Last week’s long read from the New York Times about “oligarchs and populists” in Central and Eastern Europe milking EU farm subsidies for millions is still making waves.
It’s a convoluted story, but here’s how the authors sum it up:
…in former Soviet bloc countries, where the government owned lots of farmland, leaders like Hungary’s prime minister, Viktor Orban, have auctioned off land to political allies and family members. And the subsidies follow the land.
If I read the report correctly, it’s not alleging that any particular subsidy claim has been made fraudulently, but rather that access to farmland, and therefore, payments under the Common Agricultural Policy, enables a system of “patronage”.

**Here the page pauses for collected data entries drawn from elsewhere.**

-- pv_equiv track=rewrite | github.com/RestRegular/RSE | rse.py | replaceByHand
-- ===== SOURCE A (Python) =====
-- def replaceByHand(origin, fsign, sign, re_sign):
--     new_content = ''
--     i = 0
--     while i < len(origin):
--         c = origin[i]
--         if c != fsign:
--             new_content += c
--         else:
--             while c != sign:
--                 new_content += c
--                 i += 1
--                 c = origin[i]
--             new_content += re_sign
--         i += 1
--     return new_content
-- ===== SOURCE B (Python) =====
-- def replaceByHand(origin, fsign, sign, re_sign):
--     if len(fsign) != 1:
--         return origin
--     parts = []
--     i = 0
--     while True:
--         j = origin.find(fsign, i)
--         if j == -1:
--             parts.append(origin[i:])
--             break
--         parts.append(origin[i:j])
--         k = j
--         while origin[k] != sign:
--             k += 1
--         parts.append(origin[j:k])
--         parts.append(re_sign)
--         i = k + 1
--     return ''.join(parts)
-- ===== Notes on version B (the rewrite author's own statement) =====
-- stated objective: faster
-- what changed: B locates each marked region with find and copies the maximal non-region runs as bulk slices joined at the end, and short-circuits non-single-char fsign, instead of A's char-by-char copy via repeated string concatenation.
import Mathlib
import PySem

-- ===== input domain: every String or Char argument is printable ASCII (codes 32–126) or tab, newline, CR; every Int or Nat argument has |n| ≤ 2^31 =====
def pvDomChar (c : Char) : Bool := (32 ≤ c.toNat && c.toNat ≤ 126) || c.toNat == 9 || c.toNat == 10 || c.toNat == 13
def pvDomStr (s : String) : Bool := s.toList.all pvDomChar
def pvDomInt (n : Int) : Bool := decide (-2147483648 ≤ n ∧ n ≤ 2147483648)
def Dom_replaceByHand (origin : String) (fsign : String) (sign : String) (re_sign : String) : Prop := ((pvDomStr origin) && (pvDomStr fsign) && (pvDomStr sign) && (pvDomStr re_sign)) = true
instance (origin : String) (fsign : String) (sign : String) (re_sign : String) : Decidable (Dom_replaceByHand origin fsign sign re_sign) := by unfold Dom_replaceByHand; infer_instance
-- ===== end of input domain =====

-- B copies non-region runs in bulk (find + slice, joined once) instead of A's char-by-char copy with repeated concatenation (measured faster); equal return values on Pre_ (inputs where A raises no IndexError).

-- ===== PORT A =====
-- inner 'while c != sign' loop of A: appends chars until the sign char, then re_sign.
-- Returns (new accumulator, remaining suffix after the sign char).
-- On [] Python raises IndexError (origin[i] out of range); excluded by Pre_.
def pvInnerA (sign re : List Char) : List Char → List Char → List Char × List Char
  | [], acc => (acc, [])
  | c :: rest, acc => if [c] = sign then (acc ++ re, rest) else pvInnerA sign re rest (acc ++ [c])

lemma pvInnerA_len (sign re : List Char) : ∀ (l acc : List Char), (pvInnerA sign re l acc).2.length ≤ l.length - 1 := by
  intro l
  induction l with
  | nil => intro acc; simp [pvInnerA]
  | cons c rest ih =>
      intro acc
      simp only [pvInnerA]
      split
      · simp
      · have := ih (acc ++ [c]); simp at this ⊢; omega

-- outer while loop of A
def pvOuterA (fsign sign re : List Char) : List Char → List Char → List Char
  | [], acc => acc
  | c :: rest, acc =>
    if [c] ≠ fsign then pvOuterA fsign sign re rest (acc ++ [c])
    else
      let p := pvInnerA sign re (c :: rest) acc
      pvOuterA fsign sign re p.2 p.1
termination_by l _ => l.length
decreasing_by
  · simp
  · have := pvInnerA_len sign re (c :: rest) acc
    simp at this ⊢; omega

def replaceByHand (origin : String) (fsign : String) (sign : String) (re_sign : String) : String :=
  String.ofList (pvOuterA fsign.toList sign.toList re_sign.toList origin.toList [])

-- ===== PORT B =====
-- inner char-scan of B: 'k = j; while origin[k] != sign: k += 1'; returns (origin[j:k], suffix after the sign char).
-- On [] Python raises IndexError; excluded by Pre_.
def pvScanB (sign : List Char) : List Char → List Char → List Char × List Char
  | [], seen => (seen, [])
  | c :: rest, seen => if [c] = sign then (seen, rest) else pvScanB sign rest (seen ++ [c])

lemma pvScanB_len (sign : List Char) : ∀ (l seen : List Char), (pvScanB sign l seen).2.length ≤ l.length - 1 := by
  intro l
  induction l with
  | nil => intro seen; simp [pvScanB]
  | cons c rest ih =>
      intro seen
      simp only [pvScanB]
      split
      · simp
      · have := ih (seen ++ [c]); simp at this ⊢; omega

-- outer loop of B: j = origin.find(fsign, i) splits the suffix into the non-region run
-- (takeWhile) and the rest (dropWhile); the run is appended in one piece.
def pvOuterB (f : Char) (sign re : List Char) (l acc : List Char) : List Char :=
  if hstop : l.dropWhile (fun c => c ≠ f) = [] then acc ++ l.takeWhile (fun c => c ≠ f)
  else
    let p := pvScanB sign (l.dropWhile (fun c => c ≠ f)) []
    pvOuterB f sign re p.2 (acc ++ l.takeWhile (fun c => c ≠ f) ++ p.1 ++ re)
termination_by l.length
decreasing_by
  have h1 := pvScanB_len sign (l.dropWhile (fun c => c ≠ f)) []
  have h2 : (l.dropWhile (fun c => c ≠ f)).length ≤ l.length := List.length_dropWhile_le _ _
  have h3 : (l.dropWhile (fun c => c ≠ f)).length ≠ 0 := by
    intro hc; exact hstop (List.length_eq_zero_iff.mp hc)
  omega

def replaceByHand_alt (origin : String) (fsign : String) (sign : String) (re_sign : String) : String :=
  match fsign.toList with
  | [f] => String.ofList (pvOuterB f sign.toList re_sign.toList origin.toList [])
  | _ => origin

-- ===== PRECONDITION & SPEC =====
-- Pre_ excludes exactly the inputs where A raises IndexError: some occurrence of the
-- (single-char) fsign in origin with no occurrence of the (single-char) sign at or after it.
def Pre_replaceByHand (origin : String) (fsign : String) (sign : String) (re_sign : String) : Prop :=
  ∀ t ∈ origin.toList.tails, t ≠ [] → [t.headI] = fsign.toList → t.any (fun d => [d] = sign.toList) = true
instance (origin : String) (fsign : String) (sign : String) (re_sign : String) : Decidable (Pre_replaceByHand origin fsign sign re_sign) := by unfold Pre_replaceByHand; infer_instance

def pvWitness_replaceByHand : String × String × String × String := ("x a+b y", "+", "b", "-")

def Spec_replaceByHand (origin : String) (fsign : String) (sign : String) (re_sign : String) (out : String) : Prop := out = replaceByHand_alt origin fsign sign re_sign
instance (origin : String) (fsign : String) (sign : String) (re_sign : String) (out : String) : Decidable (Spec_replaceByHand origin fsign sign re_sign out) := by unfold Spec_replaceByHand; infer_instance

-- ===== CLAIM (what is proved, stated in full; the proofs are below) =====
def Claim_equal_replaceByHand : Prop := ∀ (origin : String) (fsign : String) (sign : String) (re_sign : String), Dom_replaceByHand origin fsign sign re_sign → Pre_replaceByHand origin fsign sign re_sign → Spec_replaceByHand origin fsign sign re_sign (replaceByHand origin fsign sign re_sign)

-- ===== LEMMAS AND PROOFS =====

-- A copies a run of non-fsign chars one at a time
lemma pvOuterA_copy (fsign sign re : List Char) :
    ∀ (pre post acc : List Char), (∀ c ∈ pre, [c] ≠ fsign) →
      pvOuterA fsign sign re (pre ++ post) acc = pvOuterA fsign sign re post (acc ++ pre) := by
  intro pre
  induction pre with
  | nil => intro post acc _; simp
  | cons c pre ih =>
      intro post acc h
      have hc : [c] ≠ fsign := h c (by simp)
      rw [List.cons_append, pvOuterA]
      simp only [hc, if_pos, ne_eq, not_false_iff]
      rw [ih post (acc ++ [c]) (fun d hd => h d (by simp [hd]))]
      simp

-- accumulator lemma for B's scan
lemma pvScanB_acc (sign : List Char) :
    ∀ (l seen : List Char),
      pvScanB sign l seen = (seen ++ (pvScanB sign l []).1, (pvScanB sign l []).2) := by
  intro l
  induction l with
  | nil => intro seen; simp [pvScanB]
  | cons c rest ih =>
      intro seen
      simp only [pvScanB]
      split
      · simp
      · rw [ih (seen ++ [c]), ih ([] ++ [c])]; simp

-- A's inner loop computed from B's scan, when the sign char occurs
lemma pvInnerA_eq_scan (sign re : List Char) :
    ∀ (l acc : List Char), (∃ d ∈ l, [d] = sign) →
      pvInnerA sign re l acc = (acc ++ (pvScanB sign l []).1 ++ re, (pvScanB sign l []).2) := by
  intro l
  induction l with
  | nil => intro acc h; simp at h
  | cons c rest ih =>
      intro acc h
      by_cases hc : [c] = sign
      · simp [pvInnerA, pvScanB, hc]
      · have hrest : ∃ d ∈ rest, [d] = sign := by
          obtain ⟨d, hd, hds⟩ := h
          rcases List.mem_cons.mp hd with rfl | hd'
          · exact absurd hds hc
          · exact ⟨d, hd', hds⟩
        simp only [pvInnerA, pvScanB, hc, if_false]
        rw [ih (acc ++ [c]) hrest, pvScanB_acc sign rest ([] ++ [c])]
        simp

-- B's scan remainder is a suffix of its input
lemma pvScanB_suffix (sign : List Char) :
    ∀ (l seen : List Char), (pvScanB sign l seen).2 <:+ l := by
  intro l
  induction l with
  | nil => intro seen; simp [pvScanB]
  | cons c rest ih =>
      intro seen
      simp only [pvScanB]
      split
      · exact List.suffix_cons c rest
      · exact (ih (seen ++ [c])).trans (List.suffix_cons c rest)

-- the Pre_ condition restricted to a list, and its suffix-closure
def pvPreL (fsign sign : List Char) (l : List Char) : Prop :=
  ∀ t ∈ l.tails, t ≠ [] → [t.headI] = fsign → t.any (fun d => [d] = sign) = true

lemma pvPreL_suffix {fsign sign : List Char} {l t : List Char}
    (h : pvPreL fsign sign l) (ht : t <:+ l) : pvPreL fsign sign t := by
  intro u hu
  exact h u ((List.mem_tails _ _).mpr (((List.mem_tails _ _).mp hu).trans ht))

-- main lemma, single-char fsign case
lemma pvOuter_eq (f : Char) (sign re : List Char) :
    ∀ (n : ℕ) (l acc : List Char), l.length ≤ n → pvPreL [f] sign l →
      pvOuterA [f] sign re l acc = pvOuterB f sign re l acc := by
  intro n
  induction n with
  | zero =>
      intro l acc hl _
      have : l = [] := List.length_eq_zero_iff.mp (Nat.le_zero.mp hl)
      subst this
      rw [pvOuterB]; simp [pvOuterA]
  | succ n ih =>
      intro l acc hl hpre
      have hsplit : l.takeWhile (fun c => c ≠ f) ++ l.dropWhile (fun c => c ≠ f) = l :=
        List.takeWhile_append_dropWhile
      have hcopy : ∀ c ∈ l.takeWhile (fun c => c ≠ f), [c] ≠ [f] := by
        intro c hc hlc
        have := List.mem_takeWhile_imp hc
        simp at this hlc
        exact this hlc
      have hA : pvOuterA [f] sign re l acc
          = pvOuterA [f] sign re (l.dropWhile (fun c => c ≠ f)) (acc ++ l.takeWhile (fun c => c ≠ f)) := by
        conv_lhs => rw [← hsplit]
        exact pvOuterA_copy [f] sign re _ _ acc hcopy
      rcases hd : l.dropWhile (fun c => c ≠ f) with _ | ⟨c, rest⟩
      · rw [pvOuterB, dif_pos hd, hA, hd, pvOuterA]
      · -- head of dropWhile fails the predicate, so c = f
        have hcf : c = f := by
          have := List.head?_dropWhile_not (fun c => decide (c ≠ f)) l
          rw [hd] at this; simp at this; exact this
        have hcf2 : f = c := hcf.symm
        subst hcf2
        have hsufl : l.dropWhile (fun c => c ≠ f) <:+ l := List.dropWhile_suffix _
        have hsign : ∃ d ∈ f :: rest, [d] = sign := by
          have := hpre (f :: rest) ((List.mem_tails _ _).mpr (hd ▸ hsufl)) (by simp) (by simp)
          simpa using this
        rw [hA, hd, pvOuterA]
        simp only [ne_eq, not_true_eq_false, ite_false]
        rw [pvInnerA_eq_scan sign re (f :: rest) _ hsign]
        rw [pvOuterB, dif_neg (hd ▸ (by simp : (f :: rest : List Char) ≠ []))]
        simp only [hd]
        have hlen : (pvScanB sign (f :: rest) []).2.length ≤ n := by
          have h1 := pvScanB_len sign (f :: rest) []
          have h2 : (f :: rest).length ≤ l.length := by
            rw [← hd]; exact List.length_dropWhile_le _ _
          simp at h1 h2 ⊢; omega
        have hsuf2 : (pvScanB sign (f :: rest) []).2 <:+ l :=
          (pvScanB_suffix sign (f :: rest) []).trans (hd ▸ hsufl)
        rw [ih _ _ hlen (pvPreL_suffix hpre hsuf2)]

-- when fsign is not a single char, A copies everything
lemma pvOuterA_all (fsign sign re : List Char) (hfs : ∀ c : Char, [c] ≠ fsign)
    (l acc : List Char) : pvOuterA fsign sign re l acc = acc ++ l := by
  have := pvOuterA_copy fsign sign re l [] acc (fun c _ => hfs c)
  simpa [pvOuterA] using this

-- ===== VERDICT (by name: the statement is the Claim_ definition above) =====
theorem replaceByHand_spec : Claim_equal_replaceByHand := by
  intro origin fsign sign re_sign _ hpre
  unfold Spec_replaceByHand replaceByHand replaceByHand_alt
  rcases hf : fsign.toList with _ | ⟨f, _ | ⟨c2, fr⟩⟩
  · rw [pvOuterA_all _ _ _ (by simp) origin.toList []]
    simp
  · rw [pvOuter_eq f sign.toList re_sign.toList origin.toList.length origin.toList [] le_rfl]
    intro t ht hne hhd
    exact hpre t ht hne (by rw [hf]; exact hhd)
  · rw [pvOuterA_all _ _ _ (by simp) origin.toList []]
    simp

That doesn’t sound good, but how different are the ex-Communist member states from the rest of the EU? One can certainly criticise CAP payments as “welfare for a farming elite”, but that’s an EU-wide phenomenon in which 80% of the subsidies go to the biggest 20% of claimants.

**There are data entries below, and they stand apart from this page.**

-- pv_equiv track=rewrite | github.com/rmovva/writing | scripts/fetch_openings.py | extract_opening
-- ===== SOURCE A (Python) =====
-- from typing import Dict, Iterable, List, Optional
--
-- DEFAULT_WORDS = 500
--
-- def extract_opening(text: str, max_words: int = DEFAULT_WORDS) -> str:
--     clean_text = text.replace("\r\n", "\n").strip()
--     paragraphs = [p.strip() for p in clean_text.split("\n\n") if p.strip()]
--     selected: List[str] = []
--     word_total = 0
--     for para in paragraphs:
--         words = para.split()
--         word_total += len(words)
--         selected.append(para)
--         if word_total >= max_words:
--             break
--     return "\n\n".join(selected)
-- ===== SOURCE B (Python) =====
-- DEFAULT_WORDS = 500
--
-- def extract_opening(text: str, max_words: int = DEFAULT_WORDS) -> str:
--     clean_text = text.replace("\r\n", "\n").strip()
--     paragraphs = [p.strip() for p in clean_text.split("\n\n") if p.strip()]
--     counts = [len(p.split()) for p in paragraphs]
--     cum = [sum(counts[:i + 1]) for i in range(len(counts))]
--     cut = next((i + 1 for i, t in enumerate(cum) if t >= max_words), len(paragraphs))
--     return "\n\n".join(paragraphs[:cut])
-- ===== Notes on version B (the rewrite author's own statement) =====
-- stated objective: alternative
-- what changed: Replaces A's fused accumulate-and-break loop with separate passes: per-paragraph word counts, prefix sums, a first-index-over-threshold search, then a slice and join.
import Mathlib
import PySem

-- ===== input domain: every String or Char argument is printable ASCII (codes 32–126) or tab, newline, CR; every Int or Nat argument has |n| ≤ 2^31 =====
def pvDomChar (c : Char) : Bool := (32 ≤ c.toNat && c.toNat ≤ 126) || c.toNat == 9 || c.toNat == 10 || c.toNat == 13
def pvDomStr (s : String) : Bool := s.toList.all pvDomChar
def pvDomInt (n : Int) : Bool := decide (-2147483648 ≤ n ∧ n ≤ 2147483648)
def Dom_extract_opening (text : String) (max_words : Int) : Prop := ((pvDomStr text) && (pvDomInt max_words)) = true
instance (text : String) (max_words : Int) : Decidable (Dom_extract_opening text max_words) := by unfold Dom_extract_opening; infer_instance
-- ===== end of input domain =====

-- B replaces A's fused accumulate-and-break loop with separate passes: per-paragraph word
-- counts, prefix sums, a first-index search, then a slice (alternative decomposition, same cost).

-- ===== PORT A =====
-- shared preprocessing of A (and, textually identical in B): normalize, strip, split into paragraphs
def pvParas (text : String) : List String :=
  let clean := PySem.Str.strip (PySem.Str.replace text "\r\n" "\n")
  (((PySem.Str.split? clean "\n\n").getD []).filter (fun p => PySem.Str.strip p ≠ "")).map PySem.Str.strip

-- A's for-loop with break, as structural recursion over (paragraphs, word_total)
def pvALoop (paras : List String) (word_total : Int) (max_words : Int) : List String :=
  match paras with
  | [] => []
  | p :: rest =>
    let t := word_total + PySem.List.len (PySem.Str.split₀ p)
    if max_words ≤ t then [p] else p :: pvALoop rest t max_words

def extract_opening (text : String) (max_words : Int) : String :=
  PySem.Str.join "\n\n" (pvALoop (pvParas text) 0 max_words)

-- ===== PORT B =====
def pvCum (paras : List String) : List Int :=
  let counts := paras.map (fun p => PySem.List.len (PySem.Str.split₀ p))
  (List.range counts.length).map (fun i => ((counts.take (i + 1)).foldl (· + ·) 0))

def extract_opening_alt (text : String) (max_words : Int) : String :=
  let paragraphs := pvParas text
  let cum := pvCum paragraphs
  let cut := match cum.findIdx? (fun t => max_words ≤ t) with
             | some i => i + 1
             | none => paragraphs.length
  PySem.Str.join "\n\n" (paragraphs.take cut)

-- ===== PRECONDITION & SPEC =====
def Spec_extract_opening (text : String) (max_words : Int) (out : String) : Prop := out = extract_opening_alt text max_words
instance (text : String) (max_words : Int) (out : String) : Decidable (Spec_extract_opening text max_words out) := by unfold Spec_extract_opening; infer_instance

-- ===== CLAIM (what is proved, stated in full; the proofs are below) =====
def Claim_equal_extract_opening : Prop := ∀ (text : String) (max_words : Int), Dom_extract_opening text max_words → Spec_extract_opening text max_words (extract_opening text max_words)

-- ===== LEMMAS AND PROOFS =====

-- ===== VERDICT (by name: the statement is the Claim_ definition above) =====
lemma pvFoldl_add_shift (l : List Int) (a : Int) :
    l.foldl (· + ·) a = a + l.foldl (· + ·) 0 := by
  induction l generalizing a with
  | nil => simp
  | cons x xs ih => simp only [List.foldl_cons]; rw [ih (a + x), ih (0 + x)]; ring

lemma pvCum_cons (p : String) (rest : List String) :
    pvCum (p :: rest) =
      PySem.List.len (PySem.Str.split₀ p) ::
        (pvCum rest).map (fun t => PySem.List.len (PySem.Str.split₀ p) + t) := by
  unfold pvCum
  simp only [List.map_cons, List.length_cons, List.range_succ_eq_map, List.map_map]
  congr 1
  · simp
  apply List.map_congr_left
  intro i _
  simp only [Function.comp, Nat.succ_eq_add_one]
  rw [List.take_succ_cons, List.foldl_cons, pvFoldl_add_shift]
  ring_nf

lemma pvLoop_take (paras : List String) (m total : Int) :
    pvALoop paras total m =
      paras.take (match (pvCum paras).findIdx? (fun t => m - total ≤ t) with
                  | some i => i + 1
                  | none => paras.length) := by
  induction paras generalizing total with
  | nil => simp [pvALoop, pvCum]
  | cons p rest ih =>
    rw [pvCum_cons, List.findIdx?_cons]
    unfold pvALoop
    by_cases h : m - total ≤ PySem.List.len (PySem.Str.split₀ p)
    · simp only [h, decide_true, if_pos]
      rw [if_pos (by omega)]
      simp
    · simp only [h, decide_false]
      rw [if_neg (by omega)]
      rw [List.findIdx?_map]
      have hpred : ((fun t => decide (m - total ≤ t)) ∘
            (fun t => PySem.List.len (PySem.Str.split₀ p) + t)) =
          (fun t => decide (m - (total + PySem.List.len (PySem.Str.split₀ p)) ≤ t)) := by
        funext t
        simp only [Function.comp]
        by_cases ht : m - (total + PySem.List.len (PySem.Str.split₀ p)) ≤ t
        · rw [decide_eq_true (by omega), decide_eq_true ht]
        · rw [decide_eq_false (by omega), decide_eq_false ht]
      rw [hpred, ih (total + PySem.List.len (PySem.Str.split₀ p))]
      cases (pvCum rest).findIdx? (fun t =>
          decide (m - (total + PySem.List.len (PySem.Str.split₀ p)) ≤ t)) with
      | none => simp
      | some i => simp

theorem extract_opening_spec : Claim_equal_extract_opening := by
  intro text max_words _
  show _ = _
  unfold extract_opening extract_opening_alt
  rw [pvLoop_take (pvParas text) max_words 0]
  simp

In England, half the country is owned by just 25,000 landowners. According to Guy Shrubsole, author of Who Owns England?, 30% is still in the hands of the “aristocracy and gentry”. Some of this would be land originally obtained in murky (indeed, murderous) circumstances — but given that it happened several centuries ago, the newspapers aren’t interested .
Today, owning farmland in the UK gets you access to farm subsidies and tax benefits. Plus there’s the possibility of a major windfall if planning permission is granted for development. No wonder we’ve seen investors pile in, at times pushing up farmland prices even faster than house prices
This contributes little to the common good and yet government allows well-connected individuals and corporations to profit handsomely from unproductive speculation. Isn’t this “patronage” too?